Several types of batteries are being considered to meet the above described technical challenges in a vehicle energy storage system. The favored set of battery chemistries in the United States, in the order of decreasing interest, consists of rechargeable lithium, nickel-zinc, nickel metal-hydride, and lead acid. Other types of batteries are also being studied as future candidates. Programs are currently underway addressing investigations into failure modes, increasing energy density, reducing cost, and improving reliability.
For every problem arising from the battery management there are solutions. However, at the system level, a particular solution sometimes uncovers new problems or becomes the cause of other issues that need to be subsequently addressed. These unintended consequences are to be expected when dealing with the integration of complex systems.

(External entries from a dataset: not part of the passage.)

-- ===== VERDICT (by name: the statement is the Claim_ definition above) =====
theorem diap_to_prefix_spec : Claim_unchanged_diap_to_prefix := by
  intro a b _ hnD
  rw [alt_eq_G]
  simp only [diap_to_prefix]
  set La := PySem.Str.len (PySem.Int.toStr a) with hLa
  set Lb := PySem.Str.len (PySem.Int.toStr b) with hLb
  cases hKc : (max La Lb - 1).toNat with
  | zero =>
      have hLa1 : La = 1 := by have := len_toStr_pos a; have := len_toStr_pos b; omega
      have hLb1 : Lb = 1 := by have := len_toStr_pos a; have := len_toStr_pos b; omega
      have ha9 : 0 ≤ a ∧ a ≤ 9 := (len_toStr_one_iff a).mp hLa1
      have hb9 : 0 ≤ b ∧ b ≤ 9 := (len_toStr_one_iff b).mp hLb1
      have hba : b ≤ a := by
        by_contra hlt
        exact hnD ⟨ha9.1, by omega, hb9.2⟩
      have hfd : ∀ x : Int, PySem.Int.floordiv x 1 = x := fun x => by
        rw [PySem.Int.floordiv_eq_ediv_of_pos (by norm_num), Int.ediv_one]
      simp only [pow_zero, mul_one, hfd]
      rw [show b + 1 - 1 = b by ring]
      rw [diapInner.eq_def, if_pos rfl]
      by_cases hab : a ≤ b
      · have heq : a = b := le_antisymm hab hba
        subst heq
        rw [if_pos ⟨le_refl a, le_refl a⟩, G_cons _ _ _ (le_refl a)]
        have hb0 : bjf a a 0 = 0 := rfl
        rw [hb0, G_nil _ _ _ (by omega)]
        simp only [pow_zero]
        rw [hfd]
      · rw [if_neg (fun h => hab h.2), G_nil _ _ _ (by omega)]
  | succ k =>
      have hP : (0:Int) < 10 ^ (k + 1) := pow_pos (by norm_num) _
      set m := PySem.Int.floordiv a (10 ^ (k + 1)) with hm
      set q := PySem.Int.floordiv b (10 ^ (k + 1)) with hq
      have hm1 : m * 10 ^ (k + 1) ≤ a ∧ a < m * 10 ^ (k + 1) + 10 ^ (k + 1) := by
        have := (PySem.Int.floordiv_eq_iff_of_pos hP).mp hm.symm
        rw [show (m + 1) * 10 ^ (k + 1) = m * 10 ^ (k + 1) + 10 ^ (k + 1) by ring] at this
        exact this
      have hq1 : q * 10 ^ (k + 1) ≤ b ∧ b < q * 10 ^ (k + 1) + 10 ^ (k + 1) := by
        have := (PySem.Int.floordiv_eq_iff_of_pos hP).mp hq.symm
        rw [show (q + 1) * 10 ^ (k + 1) = q * 10 ^ (k + 1) + 10 ^ (k + 1) by ring] at this
        exact this
      by_cases hmq : m ≤ q
      · set n := (q - m + 1).toNat with hn
        have hnc : (n:Int) = q - m + 1 := Int.toNat_of_nonneg (by omega)
        have hbbe : q * 10 ^ (k + 1) + 10 ^ (k + 1) - 1
            = m * 10 ^ (k + 1) + (n:Int) * 10 ^ (k + 1) - 1 := by rw [hnc]; ring
        rw [hbbe]
        rw [innerA_eq (k + 1) (k + 1 + 1) a b (m * 10 ^ (k + 1)) n (le_refl _)
              (dvd_mul_left _ _) (fun h => absurd h (Nat.succ_ne_zero k))]
        rw [show m * 10 ^ (k + 1) + (n:Int) * 10 ^ (k + 1) - 1
              = q * 10 ^ (k + 1) + 10 ^ (k + 1) - 1 from hbbe.symm]
        rw [max_eq_left hm1.1, min_eq_left (by omega)]
      · have hqm : q * 10 ^ (k + 1) + 10 ^ (k + 1) ≤ m * 10 ^ (k + 1) := by
          have : (q + 1) * 10 ^ (k + 1) ≤ m * 10 ^ (k + 1) :=
            mul_le_mul_of_nonneg_right (by omega) (le_of_lt hP)
          rw [show (q + 1) * 10 ^ (k + 1) = q * 10 ^ (k + 1) + 10 ^ (k + 1) by ring] at this
          exact this
        have hne1 : ¬ ((10:Int) ^ (k + 1) = 1) := by
          have : (1:Int) < 10 ^ (k + 1) := one_lt_pow₀ (by norm_num) (Nat.succ_ne_zero k)
          omega
        rw [diapInner.eq_def, if_neg hne1]
        rw [show q * 10 ^ (k + 1) + 10 ^ (k + 1) - 1 + 1 = q * 10 ^ (k + 1) + 10 ^ (k + 1) by ring]
        rw [PySem.List.pyRange_of_pos _ _ hP, if_neg (by omega)]
        rw [G_nil _ _ _ (by omega)]
        simp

Another consideration that will eventually have to be addressed is the operation and maintenance cost connected with hybrid electric power sources. Battery pack maintenance must be performed at the proper level of competence in the field. Maintenance procedures for dealing with battery pack replacement, cell replacement, and refurbishment still need to be worked out.
Future combat vehicles in the United States and other nations are expected to include hybrid electric platforms not because of single, well-identified benefits, but because of a combination of payoffs that has the potential to provide the soldier with expanded capabilities in both peace time and war time scenarios. The application of hybrid electric vehicles, and particularly AECVs, requires complex systems among which the energy storage system is quite challenging. Although the development and demonstration of advanced battery chemistry has been successfully demonstrated in the lab and on commercial vehicles, the demand of the power and energy for military missions and the integration of a functional, reliable, affordable, and safe system within an integrated power pack require intensive investigation and maturation before successful fielding of AECV.